Any notice to be served on either of the parties by the other shall be sent by pre-paid recorded delivery or registered post to the address of the relevant party shown at the head of this agreement or such other address substituted in writing under clause 14.3 (and if more than one address any such address) or by facsimile transmission or by electronic mail or by telex and shall be deemed to have been received by the addressee within 72 hours of posting or 24 hours if sent by electronic mail to the electronic mail number of the addressee (with correct answer back).
Headings contained in this agreement are for reference purposes only and should not be incorporated into this agreement and shall not be deemed to be any indication of the meaning of the clauses to which they relate.
14.6 Joint and several
All agreements on the part of either of the parties which comprise more than one person or entity shall be joint and several and the neuter singular gender throughout this agreement shall include all genders and the plural and the successor in title to the parties.
14.7 Proper law and jurisdiction
14.7.1 This agreement shall be governed by English law in every particular including formation and interpretation and shall be deemed to have been made in England.
14.7.2 Any proceedings arising out of or in connection with this agreement may be brought in any court of competent jurisdiction in England or Wales.
14.7.3 The submission by the parties to such jurisdiction shall not limit the right of the Company to commence any proceedings arising out of this agreement in any other jurisdiction it may consider appropriate.
14.7.4 Any notice of proceedings or other notices in connection with or which would give effect to such proceedings may without prejudice to any other method of service be served upon any party in accordance with clause 14.4.
Failure by either party to enforce at any time or for any period any one or more of the terms or conditions of this agreement shall not be a waiver of them or the right at any time subsequently to enforce all terms and conditions of this agreement.
14.9 Status of Company
14.9.1 The Company, in furnishing services to the Client, is acting only as an independent contractor and neither party shall act as agent for or partner of the other party.

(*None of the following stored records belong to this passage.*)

-- pv_equiv track=rewrite | github.com/IU-hadlin/contextual-intent | method_stitch/event_type_labeler.py | extract_first_and_last_sentence
-- ===== SOURCE A (Python) =====
-- def extract_first_and_last_sentence(text: str) -> str:
--     """Extract first and last sentence from text, connected with '...'
--
--     Args:
--         text: Input text to extract sentences from
--
--     Returns:
--         First sentence + "..." + last sentence, or just the text if too short
--     """
--     if not text:
--         return ""
--
--     # Split into sentences (simple approach using common sentence terminators)
--     sentences = []
--     current = []
--
--     for char in text:
--         current.append(char)
--         if char in '.!?' and len(current) > 1:
--             sentence = ''.join(current).strip()
--             if sentence:
--                 sentences.append(sentence)
--             current = []
--
--     # Add any remaining text as a sentence
--     if current:
--         sentence = ''.join(current).strip()
--         if sentence:
--             sentences.append(sentence)
--
--     if not sentences:
--         return text.strip()
--
--     # If only one sentence, return it
--     if len(sentences) == 1:
--         return sentences[0]
--
--     # Return first + "..." + last
--     return f"{sentences[0]} ... {sentences[-1]}"
-- ===== SOURCE B (Python) =====
-- def extract_first_and_last_sentence(text: str) -> str:
--     """Extract first and last sentence from text, connected with '...'"""
--     # Segment extraction by index scanning: each segment is one char followed by
--     # the run up to (and including) the next terminator, instead of a per-char
--     # accumulator loop with a closing condition.
--     pieces = []
--     i, n = 0, len(text)
--     while i < n:
--         j = i + 1
--         while j < n and text[j] not in '.!?':
--             j += 1
--         if j < n:
--             j += 1
--         pieces.append(text[i:j])
--         i = j
--
--     sentences = [p.strip() for p in pieces if p.strip()]
--
--     if not sentences:
--         return text.strip()
--     if len(sentences) == 1:
--         return sentences[0]
--     return f"{sentences[0]} ... {sentences[-1]}"
-- ===== Notes on version B (the rewrite author's own statement) =====
-- stated objective: alternative
-- what changed: Replaces A's per-character accumulator loop with its closing condition (terminator and len(current)>1) by a direct segment scan: for each segment start, an inner scan jumps to the next terminator and slices the piece out, then the pieces are stripped and filtered in one comprehension.
import Mathlib
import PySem

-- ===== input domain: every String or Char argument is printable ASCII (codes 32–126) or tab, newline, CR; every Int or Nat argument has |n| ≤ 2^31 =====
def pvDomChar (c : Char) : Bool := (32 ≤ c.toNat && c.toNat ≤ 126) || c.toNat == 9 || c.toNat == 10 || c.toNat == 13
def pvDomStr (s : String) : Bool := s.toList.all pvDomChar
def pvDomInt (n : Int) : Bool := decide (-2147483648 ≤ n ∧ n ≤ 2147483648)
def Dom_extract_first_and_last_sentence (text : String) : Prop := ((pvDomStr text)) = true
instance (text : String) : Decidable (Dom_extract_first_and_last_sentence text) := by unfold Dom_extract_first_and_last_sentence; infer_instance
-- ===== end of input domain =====

-- B replaces A's per-character accumulator loop by a direct segment scan (jump to the
-- next terminator, slice the piece out), then strips and filters the pieces; same cost.

def pvTerm (c : Char) : Bool := c == '.' || c == '!' || c == '?'

-- ===== PORT A =====
-- A's for-loop over the characters with state (sentences, current)
def pvALoop : List Char → List (List Char) → List Char → List (List Char)
  | [], sents, cur =>
      -- "if current: …" after the loop
      if cur ≠ [] then
        (if PySem.Chars.strip cur ≠ [] then sents ++ [PySem.Chars.strip cur] else sents)
      else sents
  | ch :: rest, sents, cur =>
      let cur' := cur ++ [ch]
      if pvTerm ch && decide (cur'.length > 1) then
        pvALoop rest
          (if PySem.Chars.strip cur' ≠ [] then sents ++ [PySem.Chars.strip cur'] else sents) []
      else pvALoop rest sents cur'

def extract_first_and_last_sentence (text : String) : String :=
  if text = "" then ""
  else
    let sentences := pvALoop text.toList [] []
    if sentences = [] then PySem.Str.strip text
    else if sentences.length = 1 then String.ofList sentences[0]!
    else String.ofList (sentences[0]! ++ (" ... ").toList ++ sentences.getLast!)

-- ===== PORT B =====
-- Source B's outer while: take the segment start, scan to the next terminator (inner while
-- = takeWhile/dropWhile of non-terminators), include it if present, recurse on the rest.
def pvBPieces : List Char → List (List Char)
  | [] => []
  | c :: rest =>
      let seg := rest.takeWhile (fun d => !pvTerm d)
      match h : rest.dropWhile (fun d => !pvTerm d) with
      | [] => [c :: seg]
      | t :: rest' => (c :: (seg ++ [t])) :: pvBPieces rest'
termination_by l => l.length
decreasing_by
  have := List.length_dropWhile_le (fun d => !pvTerm d) rest
  rw [h] at this; simp at this ⊢; omega

def extract_first_and_last_sentence_alt (text : String) : String :=
  let sentences :=
    ((pvBPieces text.toList).map PySem.Chars.strip).filter (fun s => s ≠ [])
  if sentences = [] then PySem.Str.strip text
  else if sentences.length = 1 then String.ofList sentences[0]!
  else String.ofList (sentences[0]! ++ (" ... ").toList ++ sentences.getLast!)

-- ===== PRECONDITION & SPEC =====
def Spec_extract_first_and_last_sentence (text : String) (out : String) : Prop := out = extract_first_and_last_sentence_alt text
instance (text : String) (out : String) : Decidable (Spec_extract_first_and_last_sentence text out) := by unfold Spec_extract_first_and_last_sentence; infer_instance

-- ===== CLAIM (what is proved, stated in full; the proofs are below) =====
def Claim_equal_extract_first_and_last_sentence : Prop := ∀ (text : String), Dom_extract_first_and_last_sentence text → Spec_extract_first_and_last_sentence text (extract_first_and_last_sentence text)

-- ===== LEMMAS AND PROOFS =====

-- strip-and-filter of a piece list (the sentence list both programs build)
def pvFS (l : List (List Char)) : List (List Char) :=
  (l.map PySem.Chars.strip).filter (fun s => s ≠ [])

-- pieces still to be produced when A's loop holds `cur` and `rest` remains
def pvP : List Char → List Char → List (List Char)
  | [], rest => pvBPieces rest
  | c :: cs, rest =>
      let seg := rest.takeWhile (fun d => !pvTerm d)
      match rest.dropWhile (fun d => !pvTerm d) with
      | [] => [(c :: cs) ++ seg]
      | t :: rest' => ((c :: cs) ++ seg ++ [t]) :: pvBPieces rest'

lemma pvP_cons_eq (c : Char) (rest : List Char) :
    pvP [] (c :: rest) = pvP [c] rest := by
  simp only [pvP, pvBPieces]
  rcases rest.dropWhile (fun d => !pvTerm d) with _ | ⟨t, rest'⟩ <;> simp

lemma pvP_shift (p : List Char) (hp : p ≠ []) (ch : Char) (hch : pvTerm ch = false)
    (rest : List Char) : pvP p (ch :: rest) = pvP (p ++ [ch]) rest := by
  rcases p with _ | ⟨c, cs⟩
  · exact absurd rfl hp
  · simp only [pvP, List.takeWhile_cons, List.dropWhile_cons, hch]
    rcases cs with _ | ⟨c₂, cs₂⟩ <;>
      · simp only [List.cons_append, List.nil_append]
        rcases rest.dropWhile (fun d => !pvTerm d) with _ | ⟨t, rest'⟩ <;> simp

lemma pvALoop_nil (sents : List (List Char)) (cur : List Char) :
    pvALoop [] sents cur = sents ++ pvFS (pvP cur []) := by
  rcases cur with _ | ⟨c, cs⟩
  · simp [pvALoop, pvP, pvBPieces, pvFS]
  · by_cases hs : PySem.Chars.strip (c :: cs) = [] <;>
      simp [pvALoop, pvP, pvFS, hs]

lemma pvALoop_eq_aux (n : Nat) : ∀ (rest : List Char), rest.length ≤ n → ∀ sents cur,
    pvALoop rest sents cur = sents ++ pvFS (pvP cur rest) := by
  induction n with
  | zero =>
    intro rest hlen sents cur
    rcases rest with _ | ⟨ch, r⟩
    · exact pvALoop_nil sents cur
    · simp at hlen
  | succ n IH =>
    intro rest hlen sents cur
    rcases rest with _ | ⟨ch, r⟩
    · exact pvALoop_nil sents cur
    · have hr : r.length ≤ n := by simp at hlen; omega
      rcases cur with _ | ⟨c, cs⟩
      · -- current empty: first char never closes
        simp only [pvALoop, List.nil_append, List.length_cons, List.length_nil]
        rw [if_neg (by simp)]
        rw [IH r hr, pvP_cons_eq]
      · by_cases hterm : pvTerm ch = true
        · -- terminator closes: current is nonempty so len > 1
          simp only [pvALoop, hterm, List.length_append, List.length_cons, List.length_nil]
          rw [if_pos (by simp only [Bool.true_and, decide_eq_true_eq]; omega)]
          rw [IH r hr]
          simp only [pvP, List.takeWhile_cons, List.dropWhile_cons, hterm,
            Bool.not_true]
          by_cases hs : PySem.Chars.strip (c :: (cs ++ [ch])) = [] <;>
            simp [pvFS, hs]
        · -- not a terminator: extend current
          have hf : pvTerm ch = false := by simpa using hterm
          simp only [pvALoop, hf, Bool.false_and, Bool.false_eq_true, if_false]
          rw [IH r hr, pvP_shift (c :: cs) (by simp) ch hf r]

lemma pvSentences_eq (text : String) :
    pvALoop text.toList [] [] =
      ((pvBPieces text.toList).map PySem.Chars.strip).filter (fun s => s ≠ []) := by
  rw [pvALoop_eq_aux text.toList.length text.toList le_rfl]; rfl

-- ===== VERDICT (by name: the statement is the Claim_ definition above) =====
theorem extract_first_and_last_sentence_spec : Claim_equal_extract_first_and_last_sentence := by
  intro text _
  unfold Spec_extract_first_and_last_sentence
  unfold extract_first_and_last_sentence extract_first_and_last_sentence_alt
  by_cases h : text = ""
  · subst h
    simp [pvBPieces, PySem.Str.strip, PySem.Chars.strip, PySem.Chars.lstrip, PySem.Chars.rstrip]
  · simp only [h, if_false]
    rw [pvSentences_eq]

14.9.2 In such capacity, the Company shall bear exclusive responsibility for the payment of any tax liabilities arising out of remuneration for the work performed by the Company and its personnel under this agreement.
14.9.3 The Company and its personnel shall not be subject to directions from the Client as to the manner in which personnel shall perform work.

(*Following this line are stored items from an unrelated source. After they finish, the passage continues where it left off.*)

-- pv_equiv track=rewrite | github.com/jeahun1149/Portfolio | Programmers/Lv.1/신규 아이디 추천/My_solution.py | solution
-- ===== SOURCE A (Python) =====
-- def solution(new_id):
--     sp = [
--             'a','b','c','d','e','f','g','h','i','j','k','l','m','n','o','p','q','r','s','t','u','v','w','x','y','z'
--             ,'0','1','2','3','4','5','6','7','8','9'
--             ,'-','_','.'
--              ]
--     nick = new_id.lower()
--     nick_l = len(nick)
--     for i in range(0, len(nick)):
--         nick_t = nick[i:i+1]
--         if nick_t not in sp:
--             nick = nick.replace(nick_t, " ")
--     nick = nick.replace(" ", "")
--
--     for i in range(len(nick), 1, -1):
--         nick = nick.replace('.'*i, '.')
--
--     while(1):
--         if nick[:1] != '.' and nick[-1:] != '.':
--             break
--         elif nick[:1] == '.':
--             nick = nick[1:]
--         elif nick[-1:] == '.':
--             nick = nick[:-1]
--     if nick == '':
--         nick = 'a'
--
--     if len(nick) > 15:
--         nick = nick[:-(len(nick)-15)]
--         if nick[-1:] == '.':
--             nick = nick[:-1]
--
--     while(len(nick) < 3):
--         nick += nick[-1:]
--     answer = nick
--
--     return answer
-- ===== SOURCE B (Python) =====
-- def solution(new_id):
--     # One-pass stack build: filter + collapse dot runs + drop leading dots in a single
--     # traversal, then fix the tail (pop trailing dot, default, truncate, pad).
--     out = []
--     for c in new_id.lower():
--         if c in "abcdefghijklmnopqrstuvwxyz0123456789-_":
--             out.append(c)
--         elif c == '.' and out and out[-1] != '.':
--             out.append('.')
--     if out and out[-1] == '.':
--         out.pop()
--     s = ''.join(out) if out else 'a'
--     s = s[:15]
--     if s.endswith('.'):
--         s = s[:-1]
--     if len(s) < 3:
--         s += s[-1] * (3 - len(s))
--     return s
-- ===== Notes on version B (the rewrite author's own statement) =====
-- stated objective: faster
-- what changed: Replaces A's repeated whole-string replace passes (char-blanking pass per index, dot-run replace pass per length, iterative boundary stripping) with a single left-to-right stack build that filters, collapses dot runs and drops leading dots in one traversal, followed by O(1) tail fixes.
import Mathlib
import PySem

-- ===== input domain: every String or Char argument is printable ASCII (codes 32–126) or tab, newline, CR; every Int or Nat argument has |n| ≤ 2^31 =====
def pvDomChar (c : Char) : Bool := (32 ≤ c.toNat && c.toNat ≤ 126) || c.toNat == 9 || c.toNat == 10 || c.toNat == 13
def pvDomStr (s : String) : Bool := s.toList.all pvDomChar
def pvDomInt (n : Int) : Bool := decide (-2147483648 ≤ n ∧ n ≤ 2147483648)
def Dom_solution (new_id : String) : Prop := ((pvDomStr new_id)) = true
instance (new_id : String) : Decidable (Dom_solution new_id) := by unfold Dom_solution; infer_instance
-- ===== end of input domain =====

14.10 Assignment or sub-contracting
The Company shall be entitled to sub-contract any of its rights or duties under this agreement.
The Client shall not be entitled to withhold payment of any sum otherwise payable to the Company by reason of any claim, set-off or for damages in relation hereto.
In the event of any dispute arising between the parties in connection with this agreement, the parties will in good faith seek to resolve that dispute through mediation. The mediator shall be agreed upon within fourteen days of one party requesting mediation, failing which either party may refer to the Centre for Effective Dispute Resolution (“CEDR”) to appoint a Mediator.
Unless otherwise agreed, the parties shall share equally the costs of the mediation. if the parties fail to reach agreement in the structured negotiations within 60 days of the Mediator being appointed, or such longer period as may be agreed by the parties, or one of the parties refuses to participate in mediation then any dispute or difference between them may be referred to the Courts.
Nothing in this clause shall prevent either party seeking a preliminary injunction or other judicial relief at any time if in its judgment such action is necessary nor shall the Company be precluded from issuing proceedings or taking any other step in relation to the non-payment of monies due.